In 1894, Laron spoke his first Church sermon. Though his speech was severely affected by his deafness, for ten minutes he “bore a strong testimony of the truth of the Gospel and pointed out to his attentive audience [Brighton Ward] the Divine providence in his behalf in placing him under what most people regarded as an affliction, but in which he realized blessing” {Deseret Evening News, 10 Sept. 1894). He died 21 August 1908 at the age of sixty-one.

[6] Sarah, Orson, Jr., and Celestia were rebaptized by Orson, Sr., 22 July 1852 (Salt Lake Stake Record of Baptisms). Orson, Jr., was first endowed 1 March 1852 (Salt Lake Endowment House Records, No. 738, Book A, page 38).

[7] The most visible of Sarah’s anti-polygamy children, Arthur Pratt married Agnes Ellen Caine on 25 December 1872 and had five children: Arthur, Jr., Mrs. Arthur Lennon, Chester, Harmel, and James. He was warden of the Utah Territorial Prison in 1888, when many Mormons were serving time for illegal cohabitation, Salt Lake City Chief of Police from 1894 to 1897, and warden of the Utah State Prison from 1904 to 1917. Noted for his progressive ideas on prison reform, he served as president of the American Prison Congress from 1916 to 1917. A superb chess player, Arthur and his brothers Orson and Harmel, and a friend defeated a reputed world-class player, Herr Zukertort. Arthur died in Salt Lake City, 20 March 1919, at sixty-six.
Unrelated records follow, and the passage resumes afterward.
-- pv_equiv track=rewrite | github.com/dmtAndIvanson/dmtAnd_YandexAlgorithmTraining | t10/Ya5/H/H.py | find_substring_with_k_elements
-- ===== SOURCE A (Python) =====
-- def find_substring_with_k_elements(string, n, k):
--         # Substring has k same elments.
--     # Find longest substring in string.
--     left = 0
--     right = 0
--
--     letter_count = {}
--
--     max_len = 0
--     start = 0
--
--     while right < n and left <= right:
--         if string[right] not in letter_count:
--             letter_count[string[right]] = 0
--         letter_count[string[right]] += 1
--         while letter_count[string[right]] > k:
--             letter_count[string[left]] -= 1
--             left += 1
--         if right-left+1 > max_len:
--             max_len = right-left+1
--             start = left+1
--         right += 1
--
--     return (max_len, start)
-- ===== SOURCE B (Python) =====
-- def find_substring_with_k_elements(string, n, k):
--     # For each right end, recompute the minimal left by scanning backward
--     # from right, stopping just before any character count would exceed k.
--     max_len = 0
--     start = 0
--     for right in range(n):
--         counts = {}
--         left = right + 1
--         j = right
--         while j >= 0:
--             c = string[j]
--             if counts.get(c, 0) + 1 > k:
--                 break
--             counts[c] = counts.get(c, 0) + 1
--             left = j
--             j -= 1
--         length = right - left + 1
--         if length > max_len:
--             max_len = length
--             start = left + 1
--     return (max_len, start)
-- ===== Notes on version B (the rewrite author's own statement) =====
-- stated objective: alternative
-- what changed: Replaces A's incremental sliding window (shared left pointer and one count dict maintained across iterations) with per-right recomputation: for each right end a fresh backward scan finds the minimal left whose window keeps every character count <= k.
-- outside the precondition, e.g. on find_substring_with_k_elements('bbbaa', 2, -1): A returns (0, 0), B returns (0, 0)
import Mathlib
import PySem

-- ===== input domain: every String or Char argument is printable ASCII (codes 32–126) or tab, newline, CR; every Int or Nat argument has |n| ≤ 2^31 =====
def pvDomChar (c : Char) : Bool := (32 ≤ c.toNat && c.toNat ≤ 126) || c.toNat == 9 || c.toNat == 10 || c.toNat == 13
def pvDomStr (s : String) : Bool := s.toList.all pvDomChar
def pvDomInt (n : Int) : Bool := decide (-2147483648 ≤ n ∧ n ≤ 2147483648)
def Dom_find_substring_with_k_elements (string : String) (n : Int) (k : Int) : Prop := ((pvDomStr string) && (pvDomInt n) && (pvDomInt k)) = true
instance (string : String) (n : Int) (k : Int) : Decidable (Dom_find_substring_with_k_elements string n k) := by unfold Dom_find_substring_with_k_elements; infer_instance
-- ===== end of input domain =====

-- B replaces A's incremental sliding window with an independent backward scan per right
-- end (alternative decomposition, not faster); equal return values on Pre_.

-- ===== PORT A =====
-- the inner `while letter_count[string[right]] > k` loop of A
def pvAInner (s : List Char) (k : Int) (c0 : Char) (lc : PySem.Dict Char Int) (left : Int) :
    Option (PySem.Dict Char Int × Int) :=
  if lc.getD c0 0 > k then
    match h : PySem.List.pyGet? s left with
    | none => none
    | some cl => pvAInner s k c0 (lc.insert cl (lc.getD cl 0 - 1)) (left + 1)
  else some (lc, left)
termination_by ((s.length : Int) + 1 - left).toNat
decreasing_by
  have hin : PySem.Raise.InRange s.length left := by
    by_contra hc
    have hn := (PySem.List.pyGet?_eq_none_iff (xs := s) (i := left)).mpr hc
    simp [hn] at h
  simp only [PySem.Raise.InRange] at hin
  omega

-- the outer `while right < n and left <= right` loop of A (none = an index/key error of A)
def pvAOuter (s : List Char) (n k : Int) (left right maxLen start : Int)
    (lc : PySem.Dict Char Int) : Option (Int × Int) :=
  if right < n ∧ left ≤ right then
    match PySem.List.pyGet? s right with
    | none => none
    | some c =>
      let lc0 := if lc.contains c then lc else lc.insert c 0
      let lc1 := lc0.insert c (lc0.getD c 0 + 1)
      match pvAInner s k c lc1 left with
      | none => none
      | some (lc2, left2) =>
        if right - left2 + 1 > maxLen then
          pvAOuter s n k left2 (right + 1) (right - left2 + 1) (left2 + 1) lc2
        else
          pvAOuter s n k left2 (right + 1) maxLen start lc2
  else some (maxLen, start)
termination_by (n - right).toNat
decreasing_by all_goals omega

def find_substring_with_k_elements (string : String) (n : Int) (k : Int) : Int × Int :=
  (pvAOuter string.toList n k 0 0 0 0 PySem.Dict.empty).getD (0, 0)

-- ===== PORT B =====
-- B's backward `while j >= 0` scan; invariantly called with left = j + 1
def pvBScan (s : List Char) (k : Int) (counts : PySem.Dict Char Int) (left j : Int) : Option Int :=
  if 0 ≤ j then
    match PySem.List.pyGet? s j with
    | none => none
    | some c =>
      if counts.getD c 0 + 1 > k then some left
      else pvBScan s k (counts.insert c (counts.getD c 0 + 1)) j (j - 1)
  else some left
termination_by (j + 1).toNat
decreasing_by omega

def find_substring_with_k_elements_alt (string : String) (n : Int) (k : Int) : Int × Int :=
  ((PySem.List.pyRange 0 n 1).foldl
    (fun acc right =>
      match acc with
      | none => none
      | some ms =>
        match pvBScan string.toList k PySem.Dict.empty (right + 1) right with
        | none => none
        | some left =>
          if right - left + 1 > ms.1 then some (right - left + 1, left + 1) else some ms)
    (some ((0 : Int), (0 : Int)))).getD (0, 0)

-- ===== PRECONDITION & SPEC =====
-- Pre_ excludes n > len(string), where A raises IndexError, and k < 0 with 0 < n, where A
-- raises KeyError/IndexError on most inputs and on the rest only returns (0,0) through
-- leftover negative counts of its window state.
def Pre_find_substring_with_k_elements (string : String) (n : Int) (k : Int) : Prop :=
  (n ≤ (string.toList.length : Int) ∧ 0 ≤ k) ∨ n ≤ 0
instance (string : String) (n : Int) (k : Int) : Decidable (Pre_find_substring_with_k_elements string n k) := by unfold Pre_find_substring_with_k_elements; infer_instance
def pvWitness_find_substring_with_k_elements : String × Int × Int := ("abacabad", 8, 2)
def Spec_find_substring_with_k_elements (string : String) (n : Int) (k : Int) (out : Int × Int) : Prop := out = find_substring_with_k_elements_alt string n k
instance (string : String) (n : Int) (k : Int) (out : Int × Int) : Decidable (Spec_find_substring_with_k_elements string n k out) := by unfold Spec_find_substring_with_k_elements; infer_instance

-- ===== CLAIM (what is proved, stated in full; the proofs are below) =====
def Claim_equal_find_substring_with_k_elements : Prop := ∀ (string : String) (n : Int) (k : Int), Dom_find_substring_with_k_elements string n k → Pre_find_substring_with_k_elements string n k → Spec_find_substring_with_k_elements string n k (find_substring_with_k_elements string n k)

-- ===== LEMMAS AND PROOFS =====

-- the window string[a:b] and the validity predicate "every count ≤ k" (Bool, for Nat.find)
def pvWin (l : List Char) (a b : Nat) : List Char := (l.drop a).take (b - a)
def pvOk (l : List Char) (k : Int) (a b : Nat) : Bool :=
  (pvWin l a b).all (fun c => decide (((pvWin l a b).count c : Int) ≤ k))
-- ===== VERDICT (by name: the statement is the Claim_ definition above) =====
theorem compute_num_users_spec : Claim_equal_compute_num_users := by
  intro actuals me w _
  unfold Spec_compute_num_users compute_num_users compute_num_users_alt
  set items := (PySem.Dict.ofList actuals).items with hitems
  by_cases h1 : me ≤ 1
  · simp [h1, show (me - 1).toNat = 0 by omega, pvLoopA]
  · simp only [h1, if_false]
    set vals := (PySem.Dict.ofList actuals).values with hvals
    set q := -(PySem.Int.floordiv (-me) w) with hqdef
    set last := if 0 < w then (if q < me - 1 then q else me - 1) else me - 1 with hlast
    have hqb : 0 < w → (q - 1) * w < me ∧ me ≤ q * w := fun hw =>
      (PySem.Int.neg_floordiv_neg_eq_iff_of_pos (a := me) (b := w) hw).mp hqdef.symm
    have hlast1 : 1 ≤ last := by
      rw [hlast]
      split_ifs with hw h2
      · rcases hqb hw with ⟨ha, hb⟩; nlinarith
      · omega
      · omega
    have hhist : ∀ j : Int,
        (vals.foldl (fun h a =>
            h.insert (pvBucket w last a) (h.getD (pvBucket w last a) 0 + 1))
            (PySem.Dict.empty : PySem.Dict Int Int)).getD j 0
          = ((vals.map (pvBucket w last)).count j : Int) := by
      intro j
      have hfold : vals.foldl
            (fun h a => h.insert (pvBucket w last a) (h.getD (pvBucket w last a) 0 + 1))
            (PySem.Dict.empty : PySem.Dict Int Int)
          = (vals.map (pvBucket w last)).foldl
              (fun h x => h.insert x (h.getD x 0 + 1)) (PySem.Dict.empty : PySem.Dict Int Int) := by
        rw [List.foldl_map]
      rw [hfold, PySem.Dict.getD_foldl_insert_add_one]
      simp
    have hble : ∀ x ∈ vals.map (pvBucket w last), x ≤ last := by
      intro x hx
      rcases List.mem_map.mp hx with ⟨a, _, rfl⟩
      unfold pvBucket
      split_ifs
      · exact min_le_right _ _
      · exact le_refl _
    rw [pvCounts_reverse]
    rw [show ((last.toNat : Int) + 1) = last + 1 by omega]
    rw [show (last + 1) = 1 + ((last.toNat : Nat) : Int) by omega]
    rw [pvEnumMap]
    rw [List.map_map]
    rw [show (1 : Int) + ((last.toNat : Nat) : Int) = last + 1 by omega]
    by_cases hw : 0 < w
    · -- positive window: A's rescan loop emits thresholds 1 .. last
      rcases hqb hw with ⟨hql, hqr⟩
      have hq1 : 1 ≤ q := by nlinarith
      have hlastv : last = if q < me - 1 then q else me - 1 := by rw [hlast, if_pos hw]
      rw [pvLoopA_char_pos items me w q hw hql hqr (me - 1).toNat 1 hq1]
      rw [show min (1 + ((me - 1).toNat : Int)) (q + 1) = last + 1 by
        rw [hlastv]; split_ifs <;> omega]
      apply List.map_congr_left
      intro k hk
      rw [PySem.List.mem_pyRange_one] at hk
      have hkl : k ≤ last := by omega
      simp only [Function.comp_apply]
      unfold pvEntryA
      rw [congrArg List.sum (List.map_congr_left (fun j _ => hhist j))]
      rw [pvSumCount (vals.map (pvBucket w last)) k last hble]
      rw [List.countP_map]
      have hvals_items : vals = items.map (·.2) := by rw [hvals, hitems]; rfl
      rw [hvals_items, List.countP_map]
      rw [zero_add]
      have hpred : items.countP (fun p => !decide ((p.2.length : Int) < k * w))
          = items.countP (((fun x => decide (k ≤ x)) ∘ pvBucket w last) ∘ (fun x => x.2)) := by
        apply List.countP_congr
        intro p _
        simp only [Function.comp_apply, pvBucket, if_pos hw, ← decide_not, le_min_iff, not_lt,
          decide_eq_true_eq]
        rw [PySem.Int.le_floordiv_iff_mul_le hw]
        omega
      rw [hpred]
    · -- nonpositive window: every user's bucket is 'last', every count is the user count
      have hlastv : last = me - 1 := by rw [hlast, if_neg hw]
      rw [pvLoopA_char_nonpos items me w (by omega) (by omega) (me - 1).toNat 1 (by omega)]
      rw [show (1 : Int) + ((me - 1).toNat : Int) = last + 1 by omega]
      apply List.map_congr_left
      intro k hk
      rw [PySem.List.mem_pyRange_one] at hk
      simp only [Function.comp_apply]
      rw [congrArg List.sum (List.map_congr_left (fun j _ => hhist j))]
      rw [pvSumCount (vals.map (pvBucket w last)) k last hble]
      rw [List.countP_map]
      rw [List.countP_eq_length.mpr (fun a _ => by
        simp only [Function.comp_apply, pvBucket, if_neg hw, decide_eq_true_eq]
        omega)]
      have hlen : vals.length = items.length := by
        rw [hvals, hitems]; exact List.length_map _
      rw [hlen, zero_add]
[8] Herma (Hermie) Ethna Pratt, who married William F. Belding on 18 February 1874, bore a stillborn child on 10 March 1875 and died on 26 December 1877 of puerperal fever after delivering another son. The baby, Arthur, died of whooping cough six months later. William F. Belding, Jr., their only surviving child, was listed as a beneficiary in the “Final Decree of Distribution” of Orson Pratt’s 1890 will settlement.